-- Exercise aim --
A stretch of the entries below is to be set down exactly, running from the line with "let s := (PySem.List.slice" through the line with "rw [← mapRange_zw arr]", both included, and no other line.

(Dataset entries)
┄┄┄┄┄┄

-- pv_equiv track=rewrite | github.com/jiyoungzero/2023-Codingtest-Study | shynnn/구현/boj_17269이름궁합테스트.py | lov
-- ===== SOURCE A (Python) =====
-- def lov(arr):
--     length = len(arr)
--     result = []
--     for i in range(length-1):
--         temp = arr[i]+arr[i+1]
--         if temp >= 10:
--             temp = temp % 10
--         result.append(temp)
--
--     if len(result) > 2:
--         result = lov(result)  # 재귀
--
--     return result
-- ===== SOURCE B (Python) =====
-- def lov(arr):
--     # One pass over arr maintaining the right edge (anti-diagonal) of the
--     # reduction triangle, instead of recomputing shrinking rows recursively.
--     n = len(arr)
--     if n <= 1:
--         return []
--     d = [arr[0]]          # d[k] = last element of row k of the triangle over the prefix seen so far
--     tops = []             # tops[j-1] = first element of row j (the apex of the prefix of length j+1)
--     for x in arr[1:]:
--         nd = []
--         cur = x
--         for v in d:
--             nd.append(cur)
--             t = cur + v
--             cur = t % 10 if t >= 10 else t
--         nd.append(cur)
--         d = nd
--         tops.append(cur)
--     if n == 2:
--         return [tops[-1]]
--     return [tops[-2], d[-2]]
-- ===== Notes on version B (the rewrite author's own statement) =====
-- stated objective: alternative
-- what changed: Replaces A's recursive level-by-level reduction (recompute a full shorter row, recurse until length 2) with a single left-to-right pass that incrementally maintains the anti-diagonal of the reduction triangle and records each prefix apex, assembling the answer from the recorded apexes and the final diagonal; the mod-10 binomial closed form is not exact because A leaves sums < 10 (including negative ones) un-modded, so the same O(n^2) work is organised differently (iteratively, without deep recursion).
import Mathlib
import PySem

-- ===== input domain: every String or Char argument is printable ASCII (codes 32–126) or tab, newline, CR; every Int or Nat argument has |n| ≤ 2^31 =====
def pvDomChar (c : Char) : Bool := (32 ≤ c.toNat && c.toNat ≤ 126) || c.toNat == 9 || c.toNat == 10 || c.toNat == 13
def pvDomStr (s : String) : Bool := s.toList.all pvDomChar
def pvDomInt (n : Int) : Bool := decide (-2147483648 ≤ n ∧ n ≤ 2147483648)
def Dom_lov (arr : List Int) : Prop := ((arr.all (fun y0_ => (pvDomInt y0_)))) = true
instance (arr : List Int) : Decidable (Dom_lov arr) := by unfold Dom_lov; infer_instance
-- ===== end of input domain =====

-- B replaces A's recursive level-by-level reduction by a single left-to-right pass maintaining
-- the reduction triangle's anti-diagonal (alternative algorithm, same asymptotic cost);
-- the theorems prove the return values equal on all inputs.

-- ===== PORT A =====
-- one level of A's loop: 'for i in range(length-1): temp = arr[i]+arr[i+1]; ...; result.append(temp)'
-- (both indices i and i+1 are always in range, so the pyGetD default 0 is never consulted)
def lovStep (arr : List Int) : List Int :=
  (PySem.List.pyRange 0 ((arr.length : Int) - 1) 1).foldl
    (fun result i =>
      let temp := PySem.List.pyGetD arr i 0 + PySem.List.pyGetD arr (i + 1) 0
      let temp := if temp ≥ 10 then PySem.Int.mod temp 10 else temp
      result ++ [temp]) []

-- needed by lov's decreasing_by (each level shortens the list by one)
theorem lovStep_length (arr : List Int) : (lovStep arr).length = arr.length - 1 := by
  unfold lovStep
  rw [PySem.List.foldl_append_singleton_eq_map]
  simp [PySem.List.length_pyRange_one]

def lov (arr : List Int) : List Int :=
  let result := lovStep arr
  if 2 < result.length then lov result else result
termination_by arr.length
decreasing_by
  have h := lovStep_length arr
  simp only [result] at *
  omega

-- ===== PORT B =====
def lov_alt (arr : List Int) : List Int :=
  if arr.length ≤ 1 then []
  else
    let s := (PySem.List.slice arr (some 1) none).foldl
      (fun (s : List Int × List Int) x =>
        let inner := s.1.foldl
          (fun (q : List Int × Int) v =>
            let t := q.2 + v
            (q.1 ++ [q.2], if t ≥ 10 then PySem.Int.mod t 10 else t)) ([], x)
        let nd := inner.1 ++ [inner.2]
        (nd, s.2 ++ [inner.2]))
      ([PySem.List.pyGetD arr 0 0], [])
    if arr.length = 2 then [PySem.List.pyGetD s.2 (-1) 0]
    else [PySem.List.pyGetD s.2 (-2) 0, PySem.List.pyGetD s.1 (-2) 0]

-- ===== PRECONDITION & SPEC =====
def Spec_lov (arr : List Int) (out : List Int) : Prop := out = lov_alt arr
instance (arr : List Int) (out : List Int) : Decidable (Spec_lov arr out) := by unfold Spec_lov; infer_instance

-- ===== CLAIM (what is proved, stated in full; the proofs are below) =====
def Claim_equal_lov : Prop := ∀ (arr : List Int), Dom_lov arr → Spec_lov arr (lov arr)

-- ===== LEMMAS AND PROOFS =====

-- the digit-combining rule both programs apply to each adjacent sum
def lovRule (t : Int) : Int := if t ≥ 10 then PySem.Int.mod t 10 else t

-- structural form of one reduction level
def zw : List Int → List Int
  | a :: b :: t => lovRule (a + b) :: zw (b :: t)
  | _ => []

theorem zw_length (xs : List Int) : (zw xs).length = xs.length - 1 := by
  match xs with
  | [] => rfl
  | [a] => rfl
  | a :: b :: t => simp [zw, zw_length (b :: t)]

theorem mapRange_zw (arr : List Int) :
    (List.range (arr.length - 1)).map (fun k => lovRule (arr.getD k 0 + arr.getD (k+1) 0)) = zw arr := by
  match arr with
  | [] => rfl
  | [a] => rfl
  | a :: b :: t =>
    have ih := mapRange_zw (b :: t)
    simp only [List.length_cons, Nat.add_sub_cancel] at ih ⊢
    rw [List.range_succ_eq_map]
    simp only [List.map_cons, List.map_map, zw]
    rw [← ih]
    congr 1

theorem lovStep_eq_zw (arr : List Int) : lovStep arr = zw arr := by
  unfold lovStep
  rw [PySem.List.foldl_append_singleton_eq_map, PySem.List.pyRange_one]
  rw [← mapRange_zw arr]
  have h1 : ((arr.length : Int) - 1 - 0).toNat = arr.length - 1 := by omega
  simp only [List.nil_append, List.map_map, h1]
  apply List.map_congr_left
  intro k hk
  simp only [Function.comp, zero_add, lovRule]
  have h2 : ((k : Int) + 1) = ((k + 1 : Nat) : Int) := by push_cast; ring
  rw [h2, PySem.List.pyGetD_natCast, PySem.List.pyGetD_natCast]

-- A computes the (n-2)-fold reduction for n ≥ 3
theorem lov_eq_iter : ∀ (n : Nat) (arr : List Int), arr.length = n → 3 ≤ n →
    lov arr = zw^[n - 2] arr := by
  intro n
  induction n using Nat.strong_induction_on with
  | _ n ih =>
    intro arr hlen h3
    rw [lov]
    simp only [lovStep_eq_zw, zw_length, hlen]
    by_cases h4 : 4 ≤ n
    · rw [if_pos (by omega)]
      rw [ih (n - 1) (by omega) (zw arr) (by rw [zw_length, hlen]) (by omega)]
      rw [← Function.iterate_succ_apply]
      congr 1
      omega
    · rw [if_neg (by omega)]
      have hn3 : n = 3 := by omega
      subst hn3
      rfl

theorem zw_iter_length (k : Nat) (xs : List Int) : (zw^[k] xs).length = xs.length - k := by
  induction k generalizing xs with
  | zero => simp
  | succ k ih =>
    rw [Function.iterate_succ_apply, ih, zw_length]
    omega

theorem zw_iter_ne_nil (k : Nat) (p : List Int) (h : k < p.length) : zw^[k] p ≠ [] := by
  have := zw_iter_length k p
  intro hc; rw [hc] at this; simp at this; omega

theorem zw_iter_full_nil (p : List Int) : zw^[p.length] p = [] := by
  have := zw_iter_length p.length p
  exact List.eq_nil_of_length_eq_zero (by omega)

-- appending one element extends one reduction level by one element on the right
theorem zw_append (xs : List Int) (x : Int) (h : xs ≠ []) :
    zw (xs ++ [x]) = zw xs ++ [lovRule (xs.getLastD 0 + x)] := by
  match xs with
  | [a] => rfl
  | a :: b :: t =>
    have ih := zw_append (b :: t) x (by simp)
    simp only [List.cons_append, zw] at ih ⊢
    rw [ih]
    simp

-- appending one element extends every row of the triangle by one element on the right
theorem zw_iter_append (p : List Int) (x : Int) (k : Nat) (hk : k ≤ p.length) :
    ∃ y, zw^[k] (p ++ [x]) = zw^[k] p ++ [y] := by
  induction k with
  | zero => exact ⟨x, rfl⟩
  | succ k ih =>
    obtain ⟨y, hy⟩ := ih (Nat.le_of_succ_le hk)
    have hne : zw^[k] p ≠ [] := zw_iter_ne_nil k p (by omega)
    refine ⟨lovRule ((zw^[k] p).getLastD 0 + y), ?_⟩
    rw [Function.iterate_succ_apply', hy, zw_append _ _ hne, Function.iterate_succ_apply']

-- the anti-diagonal of the reduction triangle over p (B's running state d)
def diag (p : List Int) : List Int :=
  (List.range p.length).map (fun k => (zw^[k] p).getLastD 0)

-- apexes of the proper prefixes of p (B's running state tops)
def tops (p : List Int) : List Int :=
  (List.range (p.length - 1)).map (fun j => (zw^[j + 1] p).headD 0)

-- B's inner-loop body, named (definitionally the lambda inside lov_alt)
def innerF (q : List Int × Int) (v : Int) : List Int × Int :=
  let t := q.2 + v
  (q.1 ++ [q.2], if t ≥ 10 then PySem.Int.mod t 10 else t)

-- B's outer-loop body, named (definitionally the lambda inside lov_alt)
def outerF (s : List Int × List Int) (x : Int) : List Int × List Int :=
  let inner := s.1.foldl innerF ([], x)
  let nd := inner.1 ++ [inner.2]
  (nd, s.2 ++ [inner.2])

-- the diagonal recurrence: next diagonal entry from the current one and the old diagonal entry
theorem diag_rec (p : List Int) (x : Int) (k : Nat) (hk : k < p.length) :
    (zw^[k + 1] (p ++ [x])).getLastD 0
      = lovRule ((zw^[k] (p ++ [x])).getLastD 0 + (zw^[k] p).getLastD 0) := by
  obtain ⟨y, hy⟩ := zw_iter_append p x k (Nat.le_of_lt hk)
  rw [Function.iterate_succ_apply', hy, zw_append _ _ (zw_iter_ne_nil k p hk)]
  simp [add_comm]

-- B's inner loop turns the old diagonal into the new one, entry by entry
theorem inner_fold (p : List Int) (x : Int) (m : Nat) (hm : m ≤ p.length) :
    (((List.range m).map (fun k => (zw^[k] p).getLastD 0)).foldl innerF ([], x))
      = ((List.range m).map (fun k => (zw^[k] (p ++ [x])).getLastD 0),
         (zw^[m] (p ++ [x])).getLastD 0) := by
  induction m with
  | zero => simp
  | succ m ih =>
    rw [List.range_succ, List.map_append, List.map_append, List.foldl_append,
        ih (Nat.le_of_succ_le hm)]
    simp only [List.map_cons, List.map_nil, List.foldl_cons, List.foldl_nil, innerF]
    rw [diag_rec p x m (Nat.lt_of_succ_le hm)]
    rfl

theorem headD_append_ne (xs : List Int) (y d : Int) (h : xs ≠ []) :
    (xs ++ [y]).headD d = xs.headD d := by
  cases xs with
  | nil => exact absurd rfl h
  | cons a t => rfl

theorem tops_append (p : List Int) (x : Int) (h : p ≠ []) :
    tops (p ++ [x]) = tops p ++ [(zw^[p.length] (p ++ [x])).getLastD 0] := by
  have hp : 1 ≤ p.length := List.length_pos_of_ne_nil h
  unfold tops
  simp only [List.length_append, List.length_singleton]
  have h1 : p.length + 1 - 1 = (p.length - 1) + 1 := by omega
  rw [h1, List.range_succ, List.map_append]
  congr 1
  · apply List.map_congr_left
    intro j hj
    simp only [List.mem_range] at hj
    obtain ⟨y, hy⟩ := zw_iter_append p x (j + 1) (by omega)
    rw [hy, headD_append_ne _ _ _ (zw_iter_ne_nil (j + 1) p (by omega))]
  · simp only [List.map_cons, List.map_nil]
    obtain ⟨y, hy⟩ := zw_iter_append p x p.length (le_refl _)
    have h2 : p.length - 1 + 1 = p.length := by omega
    rw [h2, hy, zw_iter_full_nil p]
    rfl

-- one outer-loop step advances both running states by one consumed element
theorem outer_step (p : List Int) (x : Int) (h : p ≠ []) :
    outerF (diag p, tops p) x = (diag (p ++ [x]), tops (p ++ [x])) := by
  have ht := tops_append p x h
  unfold outerF diag
  rw [inner_fold p x p.length (le_refl _)]
  rw [ht]
  simp only [List.length_append, List.length_singleton, List.range_succ, List.map_append,
    List.map_cons, List.map_nil]

-- the outer loop: after consuming r, the states are the diagonal and apexes of p ++ r
theorem outer_fold (r p : List Int) (h : p ≠ []) :
    r.foldl outerF (diag p, tops p) = (diag (p ++ r), tops (p ++ r)) := by
  induction r generalizing p with
  | nil => simp
  | cons x r ih =>
    rw [List.foldl_cons, outer_step p x h, ih (p ++ [x]) (by simp)]
    simp

theorem list_eq_pair (xs : List Int) (h : xs.length = 2) :
    xs = [xs.headD 0, xs.getLastD 0] := by
  match xs with
  | [u, v] => rfl

-- ===== VERDICT (by name: the statement is the Claim_ definition above) =====
theorem diag_tops_singleton (a : Int) : ([a], ([] : List Int)) = (diag [a], tops [a]) := by
  simp [diag, tops]

theorem lov_spec : Claim_equal_lov := by
  unfold Claim_equal_lov Spec_lov
  intro arr _
  by_cases h1 : arr.length ≤ 1
  · rw [lov]
    have hz : zw arr = [] := List.eq_nil_of_length_eq_zero (by rw [zw_length]; omega)
    simp only [lovStep_eq_zw, hz]
    rw [if_neg (by simp)]
    unfold lov_alt
    rw [if_pos h1]
  · by_cases h2 : arr.length = 2
    · match arr, h2 with
      | [a, b], _ =>
        rw [lov, lovStep_eq_zw]
        rw [show zw [a, b] = [lovRule (a + b)] from rfl]
        rw [if_neg (by simp)]
        simp only [lov_alt, PySem.List.slice_from_one]
        norm_num [List.foldl]
        simp [pysem, lovRule, add_comm]
    · have h3 : 3 ≤ arr.length := by omega
      obtain ⟨a, rest, rfl⟩ : ∃ a rest, arr = a :: rest := by
        match arr with
        | a :: rest => exact ⟨a, rest, rfl⟩
        | [] => simp at h3
      rw [lov_eq_iter (a :: rest).length _ rfl h3]
      unfold lov_alt
      rw [if_neg (by omega)]
      rw [show (fun (s : List Int × List Int) x =>
        let inner := s.1.foldl
          (fun (q : List Int × Int) v =>
            let t := q.2 + v
            (q.1 ++ [q.2], if t ≥ 10 then PySem.Int.mod t 10 else t)) ([], x)
        let nd := inner.1 ++ [inner.2]
        (nd, s.2 ++ [inner.2])) = outerF from rfl]
      rw [PySem.List.slice_from_one, PySem.List.pyGetD_zero_cons]
      rw [show ([a], ([] : List Int)) = (diag [a], tops [a]) from diag_tops_singleton a]
      rw [show (a :: rest).tail = rest from rfl]
      rw [outer_fold rest [a] (by simp)]
      simp only [List.singleton_append]
      rw [if_neg h2]
      have hn : (a :: rest).length = rest.length + 1 := by simp
      have htl : (tops (a :: rest)).length = rest.length := by
        simp [tops]
      have hdl : (diag (a :: rest)).length = rest.length + 1 := by
        simp [diag]
      have hpair : (zw^[(a :: rest).length - 2] (a :: rest)).length = 2 := by
        rw [zw_iter_length]
        omega
      rw [PySem.List.pyGetD_neg_ofNat _ 2 0 (by omega) (by rw [htl]; omega)]
      rw [PySem.List.pyGetD_neg_ofNat _ 2 0 (by omega) (by rw [hdl]; omega)]
      rw [list_eq_pair _ hpair]
      simp only [tops, diag, List.length_map, List.length_range, List.getElem_map,
        List.getElem_range, List.length_cons]
      have e1 : rest.length + 1 - 1 - 2 + 1 = rest.length + 1 - 2 := by omega
      rw [e1]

┄┄┄┄┄┄

-- Completed exercise --
    let s := (PySem.List.slice arr (some 1) none).foldl
      (fun (s : List Int × List Int) x =>
        let inner := s.1.foldl
          (fun (q : List Int × Int) v =>
            let t := q.2 + v
            (q.1 ++ [q.2], if t ≥ 10 then PySem.Int.mod t 10 else t)) ([], x)
        let nd := inner.1 ++ [inner.2]
        (nd, s.2 ++ [inner.2]))
      ([PySem.List.pyGetD arr 0 0], [])
    if arr.length = 2 then [PySem.List.pyGetD s.2 (-1) 0]
    else [PySem.List.pyGetD s.2 (-2) 0, PySem.List.pyGetD s.1 (-2) 0]

-- ===== PRECONDITION & SPEC =====
def Spec_lov (arr : List Int) (out : List Int) : Prop := out = lov_alt arr
instance (arr : List Int) (out : List Int) : Decidable (Spec_lov arr out) := by unfold Spec_lov; infer_instance

-- ===== CLAIM (what is proved, stated in full; the proofs are below) =====
def Claim_equal_lov : Prop := ∀ (arr : List Int), Dom_lov arr → Spec_lov arr (lov arr)

-- ===== LEMMAS AND PROOFS =====

-- the digit-combining rule both programs apply to each adjacent sum
def lovRule (t : Int) : Int := if t ≥ 10 then PySem.Int.mod t 10 else t

-- structural form of one reduction level
def zw : List Int → List Int
  | a :: b :: t => lovRule (a + b) :: zw (b :: t)
  | _ => []

theorem zw_length (xs : List Int) : (zw xs).length = xs.length - 1 := by
  match xs with
  | [] => rfl
  | [a] => rfl
  | a :: b :: t => simp [zw, zw_length (b :: t)]

theorem mapRange_zw (arr : List Int) :
    (List.range (arr.length - 1)).map (fun k => lovRule (arr.getD k 0 + arr.getD (k+1) 0)) = zw arr := by
  match arr with
  | [] => rfl
  | [a] => rfl
  | a :: b :: t =>
    have ih := mapRange_zw (b :: t)
    simp only [List.length_cons, Nat.add_sub_cancel] at ih ⊢
    rw [List.range_succ_eq_map]
    simp only [List.map_cons, List.map_map, zw]
    rw [← ih]
    congr 1

theorem lovStep_eq_zw (arr : List Int) : lovStep arr = zw arr := by
  unfold lovStep
  rw [PySem.List.foldl_append_singleton_eq_map, PySem.List.pyRange_one]
  rw [← mapRange_zw arr]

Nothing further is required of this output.